ES20 Directly Interacts with CESA6.

(A) to (F) ES20 interacts with CESA6, but not CESA6^P595S, in a DARTS assay. Representative protein immunoblots of DARTS assays for YFP-CESA6 with ES20 (A), YFP-CESA6 with ampicillin (C), and YFP-CESA6^P595S with ES20 (E). Quantitative analysis of DARTS assays for YFP-CESA6 with ES20 (B), YFP-CESA6 with ampicillin (D), and YFP-CESA6^P595S with ES20 (F). ES20 protects YFP-CESA6, but not YFP-CESA6^P595S from degradation by proteases.

(G) to (I) Central cytoplasmic domain of CESA6 interacts with ES20 and UDP-Glc in an MST assay. Purified GFP-tagged CESA6 central cytoplasmic domain (GFP-CESA6c) with a His-SUMO tag (see [G], lane 2). Thermophoresis binding curve showing a direct interaction between GFP-CESA6c and ES20 (H). Thermophoresis binding curve showing a direct interaction between GFP-CESA6c and UDP-Glc (I). FNorm, normalized fluorescence .

(J) to (L) Central cytoplasmic domain of CESA6^P595S interacts with ES20 and UDP-Glc in an MST assay. Purified GFP-CESA6^P595Sc with a His-SUMO tag (see [J], lane 2). Thermophoresis binding curve showing a direct interaction between GFP-CESA6^P595Sc and ES20 (K). Thermophoresis binding curve showing a direct interaction between GFP-CESA6^P595Sc and UDP-Glc (L).
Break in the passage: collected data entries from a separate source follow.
theorem pv_bcheck_eq (core : List Char) (hne : core ≠ []) :
    (if PySem.Chars.find core ['-'] = -1 then PySem.Chars.strIsalpha core
     else
       PySem.Chars.strIsalpha (PySem.List.slice core none (some (PySem.Chars.find core ['-']))) &&
       PySem.Chars.strIsalpha (PySem.List.slice core (some (PySem.Chars.find core ['-'] + 1)) none))
    = pvCoreOK core := by
  by_cases hf : PySem.Chars.find core ['-'] = -1
  · rw [if_pos hf]
    have hmem : '-' ∉ core := (pv_find_hyphen_mem core).mp hf
    rw [Bool.eq_iff_iff]
    simp [PySem.Chars.strIsalpha, pvCoreOK, List.all_eq_true, hne]
    constructor
    · intro hall
      refine ⟨⟨⟨fun c hc => Or.inl (hall c hc), ?_⟩, ?_⟩, ?_⟩
      · simp [List.count_eq_zero.mpr hmem]
      · cases core with
        | nil => exact absurd rfl hne
        | cons x xs =>
          intro h
          simp only [List.head?_cons, Option.some.injEq] at h
          exact hmem (h ▸ List.mem_cons_self)
      · intro h
        exact hmem (List.mem_of_getLast? h)
    · rintro ⟨⟨⟨hall, -⟩, -⟩, -⟩
      intro c hc
      rcases hall c hc with h | rfl
      · exact h
      · exact absurd hc hmem
  · rw [if_neg hf]
    have h0 : 0 ≤ PySem.Chars.find core ['-'] := by
      have := PySem.Chars.neg_one_le_find core ['-']
      omega
    set i := PySem.Chars.find core ['-'] with hi
    obtain ⟨hpre, hmin⟩ := PySem.Chars.find_spec (s := core) (sub := ['-']) h0
    have hk : core[i.toNat]? = some '-' := by
      obtain ⟨t, ht⟩ := hpre
      rw [← List.head?_drop, ← ht]
      rfl
    have hklt : i.toNat < core.length := by
      rw [List.getElem?_eq_some_iff] at hk
      exact hk.1
    have hdecomp : core = core.take i.toNat ++ '-' :: core.drop (i.toNat + 1) := by
      conv_lhs => rw [← List.take_append_drop i.toNat core]
      congr 1
      rw [← List.getElem_cons_drop hklt]
      congr 1
      rw [List.getElem?_eq_some_iff] at hk
      exact hk.2
    have hs1 : PySem.List.slice core none (some i) = core.take i.toNat :=
      PySem.List.slice_to core h0
    have hs2 : PySem.List.slice core (some (i + 1)) none = core.drop (i.toNat + 1) := by
      rw [PySem.List.slice_from core (by omega)]
      congr 1
      omega
    rw [hs1, hs2, pv_coreOK_split]
    congr 2
    exact hdecomp.symm

def pvGood (w : List Char) : Bool :=
  match w.getLast? with
  | none => false
  | some c =>
    if PySem.Chars.isalpha c || PySem.Chars.isdigit c || c == '-' then pvCoreOK w
    else pvCoreOK w.dropLast

theorem pvValidWordB_eq (w : List Char) (hne : w ≠ []) : pvValidWordB w = pvGood w := by
  unfold pvValidWordB pvGood
  rw [PySem.List.pyGet?_neg_one]
  cases hL : w.getLast? with
  | none => exact absurd (List.getLast?_eq_none_iff.mp hL) hne
  | some c =>
    by_cases hcl : (PySem.Chars.isalpha c || PySem.Chars.isdigit c || c == '-') = true
    · simp only [hcl, if_pos, if_true]
      rw [if_neg hne]
      exact pv_bcheck_eq w hne
    · simp only [hcl, if_false, Bool.false_eq_true]
      rw [PySem.List.slice_to_neg_one]
      by_cases hd : w.dropLast = []
      · rw [if_pos hd, hd]
        decide
      · rw [if_neg hd]
        exact pv_bcheck_eq _ hd

theorem pv_alpha_not_digit (c : Char) (h : PySem.Chars.isalpha c = true) :
    PySem.Chars.isdigit c = false := by
  revert h
  simp [PySem.Chars.isalpha, PySem.Chars.isupper, PySem.Chars.islower, PySem.Chars.isdigit,
        Char.le_def, UInt32.le_iff_toNat_le, UInt32.lt_iff_toNat_lt]
  omega

def pvPunctLoop (cs : List Char) : List (Int × Char) → Bool
  | [] => true
  | (i, c) :: r =>
    if c ≠ '-' ∧ !(PySem.Chars.isalpha c) then
      if i ≠ (cs.length : Int) - 1 ∨ (2 ≤ cs.length ∧ PySem.List.pyGet? cs (-2) = some '-') then
        false
      else pvPunctLoop cs r
    else pvPunctLoop cs r

theorem pv_ok_iff (c : Char) :
    (c == '-' || PySem.Chars.isalpha c) = true ↔ ¬(c ≠ '-' ∧ (!PySem.Chars.isalpha c) = true) := by
  simp
  constructor
  · rintro (h | h)
    · intro hc; exact absurd h hc
    · intro _; exact h
  · intro h
    by_cases hc : c = '-'
    · exact Or.inl hc
    · exact Or.inr (h hc)
-- pv_equiv track=rewrite | github.com/nyghtly-derek/advent-of-py | 09/streamproc.py | remove_canceled
-- ===== SOURCE A (Python) =====
-- def remove_canceled(stream):
--     new_stream = ""
--     i = 0
--     while i < len(stream):
--         char = stream[i]
--         if char == '!':
--             i += 1
--         else:
--             new_stream += char
--         i += 1
--     return new_stream
-- ===== SOURCE B (Python) =====
-- def remove_canceled(stream):
--     # One pass tracking the length of the current run of '!' characters:
--     # '!' is never emitted; a normal char ends the run and survives iff
--     # an even number of bangs immediately precede it.
--     out = []
--     run = 0
--     for c in stream:
--         if c == '!':
--             run += 1
--         else:
--             if run % 2 == 0:
--                 out.append(c)
--             run = 0
--     return ''.join(out)
-- ===== Notes on version B (the rewrite author's own statement) =====
-- stated objective: faster
-- what changed: Replaced the index-jumping skip-next-char state machine that grows the result by repeated string concatenation with a single pass that counts the run of consecutive bangs, keeps a normal character iff an even number of bangs immediately precede it, and joins the collected characters once at the end.
import Mathlib
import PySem

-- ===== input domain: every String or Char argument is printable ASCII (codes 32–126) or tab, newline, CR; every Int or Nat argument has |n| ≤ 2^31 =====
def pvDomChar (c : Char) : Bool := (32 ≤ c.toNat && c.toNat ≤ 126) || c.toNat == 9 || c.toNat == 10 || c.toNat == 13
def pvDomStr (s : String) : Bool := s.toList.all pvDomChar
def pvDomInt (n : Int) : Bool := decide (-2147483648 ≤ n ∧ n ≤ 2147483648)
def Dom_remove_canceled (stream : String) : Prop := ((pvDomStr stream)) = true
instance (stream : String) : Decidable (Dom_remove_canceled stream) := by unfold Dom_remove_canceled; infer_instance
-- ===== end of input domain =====

-- B replaces A's skip-next-char index loop (with quadratic string +=) by a one-pass bang-run-parity scan joining the output once (faster).

-- ===== PORT A =====
-- A's while loop over index i: at '!' it does i += 1 (skip next char) and the
-- trailing i += 1 of every iteration; ported as recursion on the remaining
-- characters with the accumulated output (new_stream) as a List Char.
def pvAGo : List Char → List Char → List Char
  | [], acc => acc
  | c :: rest, acc =>
      if c = '!' then
        -- i += 2: drop the next character too (rest.tail)
        match rest with
        | [] => acc
        | _ :: r => pvAGo r acc
      else pvAGo rest (acc ++ [c])           -- new_stream += char

def remove_canceled (stream : String) : String :=
  String.ofList (pvAGo stream.toList [])

-- ===== PORT B =====
-- B's for loop: out is the collected characters, run the length of the current
-- run of '!' immediately before the current position.
def pvBGo : List Char → List Char → Nat → List Char
  | [], out, _ => out
  | c :: rest, out, run =>
      if c = '!' then pvBGo rest out (run + 1)
      else pvBGo rest (if run % 2 = 0 then out ++ [c] else out) 0

def remove_canceled_alt (stream : String) : String :=
  String.ofList (pvBGo stream.toList [] 0)

-- ===== PRECONDITION & SPEC =====
def Spec_remove_canceled (stream : String) (out : String) : Prop := out = remove_canceled_alt stream
instance (stream : String) (out : String) : Decidable (Spec_remove_canceled stream out) := by unfold Spec_remove_canceled; infer_instance

-- ===== CLAIM (what is proved, stated in full; the proofs are below) =====
def Claim_equal_remove_canceled : Prop := ∀ (stream : String), Dom_remove_canceled stream → Spec_remove_canceled stream (remove_canceled stream)

-- ===== LEMMAS AND PROOFS =====

-- B's state only matters through the parity of run.
theorem pvBGo_parity (l : List Char) : ∀ out r, pvBGo l out (r + 2) = pvBGo l out r := by
  induction l with
  | nil => intro out r; rfl
  | cons c rest ih =>
      intro out r
      by_cases h : c = '!'
      · simp only [pvBGo, h, if_pos]
        have h3 : r + 2 + 1 = (r + 1) + 2 := by omega
        rw [h3, ih out (r + 1)]
      · simp only [pvBGo, h, if_false, Nat.add_mod_right]

theorem pvAGo_eq_pvBGo : ∀ (n : Nat) (l : List Char), l.length ≤ n → ∀ acc, pvAGo l acc = pvBGo l acc 0 := by
  intro n
  induction n with
  | zero =>
      intro l hl acc
      have : l = [] := List.eq_nil_of_length_eq_zero (Nat.le_zero.mp hl)
      subst this; rfl
  | succ n ih =>
      intro l hl acc
      cases l with
      | nil => rfl
      | cons c rest =>
          by_cases hc : c = '!'
          · subst hc
            cases rest with
            | nil => rfl
            | cons d r =>
                have ha : pvAGo ('!' :: d :: r) acc = pvAGo r acc := by simp [pvAGo]
                have hb : pvBGo ('!' :: d :: r) acc 0 = pvBGo (d :: r) acc 1 := by simp [pvBGo]
                rw [ha, hb]
                have hr : r.length ≤ n := by simp at hl; omega
                by_cases hd : d = '!'
                · have hb2 : pvBGo (d :: r) acc 1 = pvBGo r acc 2 := by simp [pvBGo, hd]
                  rw [hb2, show (2:Nat) = 0 + 2 by rfl, pvBGo_parity]
                  exact ih r hr acc
                · have hb2 : pvBGo (d :: r) acc 1 = pvBGo r acc 0 := by
                    rw [pvBGo]
                    simp [hd]
                  rw [hb2]
                  exact ih r hr acc
          · have ha : pvAGo (c :: rest) acc = pvAGo rest (acc ++ [c]) := by
              rw [pvAGo.eq_def]; simp only []; rw [if_neg hc]
            have hb : pvBGo (c :: rest) acc 0 = pvBGo rest (acc ++ [c]) 0 := by
              rw [pvBGo, if_neg hc, if_pos (by decide : (0:Nat) % 2 = 0)]
            rw [ha, hb]
            exact ih rest (by simp at hl; omega) (acc ++ [c])

-- ===== VERDICT (by name: the statement is the Claim_ definition above) =====
theorem remove_canceled_spec : Claim_equal_remove_canceled := by
  intro stream _
  unfold Spec_remove_canceled remove_canceled remove_canceled_alt
  exact congrArg String.ofList (pvAGo_eq_pvBGo stream.toList.length stream.toList le_rfl [])
-- pv_equiv track=rewrite | github.com/TomiSar/ProgrammingMOOC2020 | osa05-18_vanhin_henkiloista/src/vanhin_henkiloista.py | vanhin
-- ===== SOURCE A (Python) =====
-- def vanhin(henkilot: list):
--     vanhin = []
--     for i in henkilot:
--         vanhin.append(i[1])
--
--     hakusana = min(vanhin)
--     for i in henkilot:
--         if hakusana == i[1]:
--             return i[0]
-- ===== SOURCE B (Python) =====
-- def vanhin(henkilot: list):
--     best_name = None
--     best_age = None
--     for nimi, ika in henkilot:
--         if best_name is None or ika < best_age:
--             best_name, best_age = nimi, ika
--     if best_name is None:
--         raise ValueError("min() arg is an empty sequence")
--     return best_name
-- ===== Notes on version B (the rewrite author's own statement) =====
-- stated objective: simpler
-- what changed: Replaced A's three steps (build an age list, take min, rescan for the first matching name) by one stateful pass keeping the best-so-far name and age, updating on strict '<' so ties keep the first person.
-- outside the precondition, e.g. on vanhin([]): A raises ValueError, B raises ValueError
import Mathlib
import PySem

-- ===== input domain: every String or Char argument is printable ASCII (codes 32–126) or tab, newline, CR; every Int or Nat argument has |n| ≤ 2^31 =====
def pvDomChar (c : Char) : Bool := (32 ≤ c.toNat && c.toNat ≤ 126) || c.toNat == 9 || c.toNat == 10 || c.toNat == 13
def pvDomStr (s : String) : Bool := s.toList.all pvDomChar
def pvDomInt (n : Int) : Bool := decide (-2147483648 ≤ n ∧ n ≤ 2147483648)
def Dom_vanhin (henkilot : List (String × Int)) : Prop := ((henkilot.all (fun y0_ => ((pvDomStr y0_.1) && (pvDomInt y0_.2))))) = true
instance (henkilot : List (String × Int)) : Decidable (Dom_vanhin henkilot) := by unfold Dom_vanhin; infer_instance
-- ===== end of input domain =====

-- B replaces A's build-ages-list + min + rescan with a single best-so-far pass; objective: simpler.

-- ===== PORT A =====
-- second loop of A: return i[0] for the first i with hakusana == i[1]
-- (the fall-off-the-end None is unreachable since hakusana is the min of the ages)
def vanhinFind (hakusana : Int) : List (String × Int) → String
  | [] => ""
  | i :: rest => if hakusana == i.2 then i.1 else vanhinFind hakusana rest

def vanhin (henkilot : List (String × Int)) : String :=
  let v := henkilot.foldl (fun acc i => acc ++ [i.2]) []
  match PySem.List.min? v (fun y => y) with
  | none => ""   -- min([]) raises ValueError in Python; excluded by Pre_vanhin
  | some hakusana => vanhinFind hakusana henkilot

-- ===== PORT B =====
-- B's loop once the first person has seeded the accumulator
def vanhinGo (bn : String) (ba : Int) : List (String × Int) → String
  | [] => bn
  | i :: rest => if i.2 < ba then vanhinGo i.1 i.2 rest else vanhinGo bn ba rest

def vanhin_alt (henkilot : List (String × Int)) : String :=
  match henkilot with
  | [] => ""   -- B raises ValueError here; excluded by Pre_vanhin
  | x :: t => vanhinGo x.1 x.2 t

-- ===== PRECONDITION & SPEC =====
-- Pre_ excludes only the empty list, on which both A (min([])) and B raise ValueError.
def Pre_vanhin (henkilot : List (String × Int)) : Prop := henkilot ≠ []
instance (henkilot : List (String × Int)) : Decidable (Pre_vanhin henkilot) := by unfold Pre_vanhin; infer_instance
def pvWitness_vanhin : (List (String × Int)) := [("Ada", 36), ("Bob", 36), ("Eve", 7)]

def Spec_vanhin (henkilot : List (String × Int)) (out : String) : Prop := out = vanhin_alt henkilot
instance (henkilot : List (String × Int)) (out : String) : Decidable (Spec_vanhin henkilot out) := by unfold Spec_vanhin; infer_instance

-- ===== CLAIM (what is proved, stated in full; the proofs are below) =====
def Claim_equal_vanhin : Prop := ∀ (henkilot : List (String × Int)), Dom_vanhin henkilot → Pre_vanhin henkilot → Spec_vanhin henkilot (vanhin henkilot)

-- ===== LEMMAS AND PROOFS =====

theorem foldl_min_le (l : List Int) (c : Int) : l.foldl min c ≤ c := by
  induction l generalizing c with
  | nil => simp
  | cons x t ih =>
      simp only [List.foldl_cons]
      exact le_trans (ih (min c x)) (min_le_left _ _)

theorem foldl_append_snd (l : List (String × Int)) (acc : List Int) :
    l.foldl (fun acc i => acc ++ [i.2]) acc = acc ++ l.map Prod.snd := by
  induction l generalizing acc with
  | nil => simp
  | cons x t ih => simp [ih]

theorem go_spec (t : List (String × Int)) (bn : String) (ba : Int) :
    vanhinGo bn ba t =
      (if (t.map Prod.snd).foldl min ba == ba then bn
       else vanhinFind ((t.map Prod.snd).foldl min ba) t) := by
  induction t generalizing bn ba with
  | nil => simp [vanhinGo]
  | cons x t ih =>
      simp only [vanhinGo, List.map_cons, List.foldl_cons]
      by_cases h : x.2 < ba
      · have hmin : min ba x.2 = x.2 := by omega
        rw [if_pos h, ih x.1 x.2, hmin]
        have hle : (t.map Prod.snd).foldl min x.2 ≤ x.2 := foldl_min_le _ _
        have hne : ((t.map Prod.snd).foldl min x.2 == ba) = false := by
          simp only [beq_eq_false_iff_ne]; omega
        rw [hne]
        simp only [vanhinFind]
        split <;> simp_all
      · have hmin : min ba x.2 = ba := by omega
        rw [if_neg h, ih bn ba, hmin]
        by_cases he : (t.map Prod.snd).foldl min ba == ba
        · rw [if_pos he, if_pos he]
        · rw [if_neg he, if_neg he]
          have hle : (t.map Prod.snd).foldl min ba ≤ ba := foldl_min_le _ _
          have hba : ((t.map Prod.snd).foldl min ba) ≠ x.2 := by
            simp only [beq_iff_eq] at he; omega
          simp [vanhinFind, hba]

-- ===== VERDICT (by name: the statement is the Claim_ definition above) =====
theorem vanhin_spec : Claim_equal_vanhin := by
  intro henkilot _ hpre
  unfold Spec_vanhin
  match henkilot with
  | [] => exact absurd rfl hpre
  | x :: t =>
      show vanhin (x :: t) = vanhin_alt (x :: t)
      unfold vanhin vanhin_alt
      rw [foldl_append_snd]
      simp only [List.nil_append, List.map_cons, PySem.List.min?_id_cons]
      rw [go_spec]
      simp only [vanhinFind]
-- pv_equiv track=rewrite | github.com/taylor1355/personal-assistant | agent/src/personal_assistant_agent/agents/journal_agent.py | _strike_through
-- ===== SOURCE A (Python) =====
-- def _strike_through(todos_text: str, todo_line: str) -> str:
--     """Replace ``- <todo_line>`` with ``- ~~<todo_line>~~ done`` in-place.
--
--     Only the first occurrence is replaced; if the line appears multiple
--     times the caller should emit multiple detections with distinguishing
--     evidence.
--     """
--     target_line = todo_line.strip()
--     replacement_seen = False
--     out: list[str] = []
--     for line in todos_text.splitlines(keepends=True):
--         stripped = line.rstrip("\r\n")
--         if not replacement_seen and stripped.lstrip().startswith("- "):
--             body = stripped.lstrip()[2:]
--             if body.strip() == target_line:
--                 indent = stripped[: len(stripped) - len(stripped.lstrip())]
--                 newline = line[len(stripped):]
--                 out.append(f"{indent}- ~~{body}~~ done{newline}")
--                 replacement_seen = True
--                 continue
--         out.append(line)
--     return "".join(out)
-- ===== SOURCE B (Python) =====
-- def _strike_through(todos_text: str, todo_line: str) -> str:
--     """Index-then-splice: find the first matching todo line, then rebuild
--     the text from the three pieces (before / transformed line / after)."""
--     target_line = todo_line.strip()
--
--     def matches(line: str) -> bool:
--         body = line.rstrip("\r\n").lstrip()
--         return body.startswith("- ") and body[2:].strip() == target_line
--
--     lines = todos_text.splitlines(keepends=True)
--     i = next((j for j, l in enumerate(lines) if matches(l)), None)
--     if i is None:
--         return todos_text
--     line = lines[i]
--     stripped = line.rstrip("\r\n")
--     ls = stripped.lstrip()
--     body = ls[2:]
--     indent = stripped[: len(stripped) - len(ls)]
--     newline = line[len(stripped):]
--     return "".join(lines[:i]) + f"{indent}- ~~{body}~~ done{newline}" + "".join(lines[i + 1:])
-- ===== Notes on version B (the rewrite author's own statement) =====
-- stated objective: alternative
-- what changed: Replaces the single accumulator pass with a seen-flag by an index-then-splice decomposition: find the index of the first matching line, return the text unchanged if none, otherwise rebuild from before / transformed line / after.
import Mathlib
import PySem

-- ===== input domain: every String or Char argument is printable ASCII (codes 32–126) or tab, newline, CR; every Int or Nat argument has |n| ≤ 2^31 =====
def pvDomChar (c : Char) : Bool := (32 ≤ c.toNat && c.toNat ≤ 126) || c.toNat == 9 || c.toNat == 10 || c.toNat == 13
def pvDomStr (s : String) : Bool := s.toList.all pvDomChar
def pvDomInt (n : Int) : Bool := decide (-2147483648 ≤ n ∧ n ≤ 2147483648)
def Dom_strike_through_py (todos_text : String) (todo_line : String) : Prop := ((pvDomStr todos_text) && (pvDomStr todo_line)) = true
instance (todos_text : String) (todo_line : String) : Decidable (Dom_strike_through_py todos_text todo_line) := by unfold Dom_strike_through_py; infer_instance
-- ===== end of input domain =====

-- B restates A as index-then-splice: find the first matching line, rebuild the text
-- from the three pieces, instead of a single accumulator pass with a seen-flag.
-- Equivalence is proved on all inputs (no Pre_); A is total here.

-- shared helper: s.splitlines(keepends=True), hand-ported (exact on the Dom alphabet,
-- where the only line breaks are '\n', '\r' and '\r\n')
def splitlinesKeep (acc : List Char) : List Char → List (List Char)
  | [] => if acc.isEmpty then [] else [acc.reverse]
  | c :: rest =>
    if c == '\n' then (acc.reverse ++ ['\n']) :: splitlinesKeep [] rest
    else if c == '\r' then
      if rest.head? == some '\n' then (acc.reverse ++ ['\r', '\n']) :: splitlinesKeep [] rest.tail
      else (acc.reverse ++ ['\r']) :: splitlinesKeep [] rest
    else splitlinesKeep (c :: acc) rest
termination_by cs => cs.length

-- shared helper: line.rstrip("\r\n"), hand-ported (exact: drop trailing '\r'/'\n')
def rstripRN (l : List Char) : List Char :=
  (l.reverse.dropWhile (fun c => c == '\r' || c == '\n')).reverse

-- ===== PORT A =====
-- loop body of A's for-loop: state = (replacement_seen, out)
def stepA (target : List Char) (st : Bool × List Char) (line : List Char) : Bool × List Char :=
  let stripped := rstripRN line
  if !st.1 && PySem.Chars.startswith (PySem.Chars.lstrip stripped) ['-', ' '] then
    let body := PySem.List.slice (PySem.Chars.lstrip stripped) (some 2) none
    if PySem.Chars.strip body == target then
      let indent := PySem.List.slice stripped none (some ((stripped.length : Int) - (PySem.Chars.lstrip stripped).length))
      let newline := PySem.List.slice line (some (stripped.length : Int)) none
      (true, st.2 ++ (indent ++ ['-', ' ', '~', '~'] ++ body ++ ['~', '~', ' ', 'd', 'o', 'n', 'e'] ++ newline))
    else (st.1, st.2 ++ line)
  else (st.1, st.2 ++ line)

def strike_through_py (todos_text : String) (todo_line : String) : String :=
  let target := PySem.Chars.strip todo_line.toList
  String.ofList ((splitlinesKeep [] todos_text.toList).foldl (stepA target) (false, [])).2

-- ===== PORT B =====
-- B's per-line matching helper
def matchLine (target : List Char) (line : List Char) : Bool :=
  let body := PySem.Chars.lstrip (rstripRN line)
  PySem.Chars.startswith body ['-', ' '] &&
    PySem.Chars.strip (PySem.List.slice body (some 2) none) == target

-- B's reconstruction of the struck-through line
def transformLine (line : List Char) : List Char :=
  let stripped := rstripRN line
  let ls := PySem.Chars.lstrip stripped
  let body := PySem.List.slice ls (some 2) none
  let indent := PySem.List.slice stripped none (some ((stripped.length : Int) - ls.length))
  let newline := PySem.List.slice line (some (stripped.length : Int)) none
  indent ++ ['-', ' ', '~', '~'] ++ body ++ ['~', '~', ' ', 'd', 'o', 'n', 'e'] ++ newline

def strike_through_py_alt (todos_text : String) (todo_line : String) : String :=
  let target := PySem.Chars.strip todo_line.toList
  let lines := splitlinesKeep [] todos_text.toList
  match lines.findIdx? (matchLine target) with
  | none => todos_text
  | some i =>
      String.ofList ((lines.take i).flatten ++ transformLine (lines.getD i []) ++ (lines.drop (i + 1)).flatten)

-- ===== PRECONDITION & SPEC =====
def Spec_strike_through_py (todos_text : String) (todo_line : String) (out : String) : Prop := out = strike_through_py_alt todos_text todo_line
instance (todos_text : String) (todo_line : String) (out : String) : Decidable (Spec_strike_through_py todos_text todo_line out) := by unfold Spec_strike_through_py; infer_instance

-- ===== CLAIM (what is proved, stated in full; the proofs are below) =====
def Claim_equal_strike_through_py : Prop := ∀ (todos_text : String) (todo_line : String), Dom_strike_through_py todos_text todo_line → Spec_strike_through_py todos_text todo_line (strike_through_py todos_text todo_line)

-- ===== LEMMAS AND PROOFS =====

-- splitlinesKeep partitions its input: flattening gives the text back
theorem flatten_splitlinesKeep (cs acc : List Char) :
    (splitlinesKeep acc cs).flatten = acc.reverse ++ cs := by
  induction acc, cs using splitlinesKeep.induct <;>
    simp_all [splitlinesKeep, List.isEmpty_iff]
  all_goals exact List.cons_head?_tail (by assumption)

-- once the flag is set, A's loop just appends every remaining line
theorem foldl_stepA_true (target : List Char) (lines : List (List Char)) (out : List Char) :
    lines.foldl (stepA target) (true, out) = (true, out ++ lines.flatten) := by
  induction lines generalizing out with
  | nil => simp
  | cons l rest ih => simp [stepA, ih]

theorem stepA_matched (target line : List Char) (out : List Char)
    (h : matchLine target line = true) :
    stepA target (false, out) line = (true, out ++ transformLine line) := by
  simp only [matchLine, Bool.and_eq_true] at h
  simp [stepA, transformLine, h.1, h.2]

theorem stepA_unmatched (target line : List Char) (out : List Char)
    (h : matchLine target line = false) :
    stepA target (false, out) line = (false, out ++ line) := by
  simp only [matchLine, Bool.and_eq_false_iff] at h
  rcases h with h | h <;> simp [stepA, h]

-- characterisation of A's whole loop by B's index-then-splice decomposition
theorem foldl_stepA_eq (target : List Char) (lines : List (List Char)) (out : List Char) :
    (lines.foldl (stepA target) (false, out)).2 =
      out ++ (match lines.findIdx? (matchLine target) with
        | none => lines.flatten
        | some i => (lines.take i).flatten ++ transformLine (lines.getD i []) ++ (lines.drop (i + 1)).flatten) := by
  induction lines generalizing out with
  | nil => simp
  | cons l rest ih =>
      by_cases h : matchLine target l = true
      · simp [List.findIdx?_cons, h, List.foldl_cons, stepA_matched target l out h, foldl_stepA_true]
      · rw [Bool.not_eq_true] at h
        rw [List.foldl_cons, stepA_unmatched target l out h, ih]
        simp only [List.findIdx?_cons, h]
        cases hr : rest.findIdx? (matchLine target) with
        | none => simp
        | some i => simp [List.getD]

theorem strike_through_py_eq_alt (todos_text todo_line : String) :
    strike_through_py todos_text todo_line = strike_through_py_alt todos_text todo_line := by
  simp only [strike_through_py, strike_through_py_alt]
  rw [foldl_stepA_eq]
  cases h : (splitlinesKeep [] todos_text.toList).findIdx? (matchLine (PySem.Chars.strip todo_line.toList)) with
  | none => simp [flatten_splitlinesKeep]
  | some i => simp

-- ===== VERDICT (by name: the statement is the Claim_ definition above) =====
theorem strike_through_py_spec : Claim_equal_strike_through_py := by
  intro todos_text todo_line _
  exact strike_through_py_eq_alt todos_text todo_line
FNorm, normalized fluorescence .

(M) and (N) UDP-Glc treatment partially complemented the root swelling caused by ES20. Representative images of seedlings treated with DMSO (0.1%), ES20 (0.8 μM), UDP-Glc (1 mM), and ES20 (0.8 μM) + UDP-Glc (1 mM; see [M]). Quantification of root width (see [N]) at the elongation zone of seedlings with different treatments as shown in (M). The letters (a to c) in (N) indicate statistically significant differences (P < 0.05) determined by one-way analysis of variance tests followed by Tukey’s multiple comparison tests in different samples. Values are means ± sd, with n = 6 in (B), (D), and (F); n = 3 in (H), (I), (K), and (L); and n = 16 in (N). In (B), *, P < 0.05 and **, P < 0.01, by two-tailed Student’s t test. Bar in (M) = 100 μm.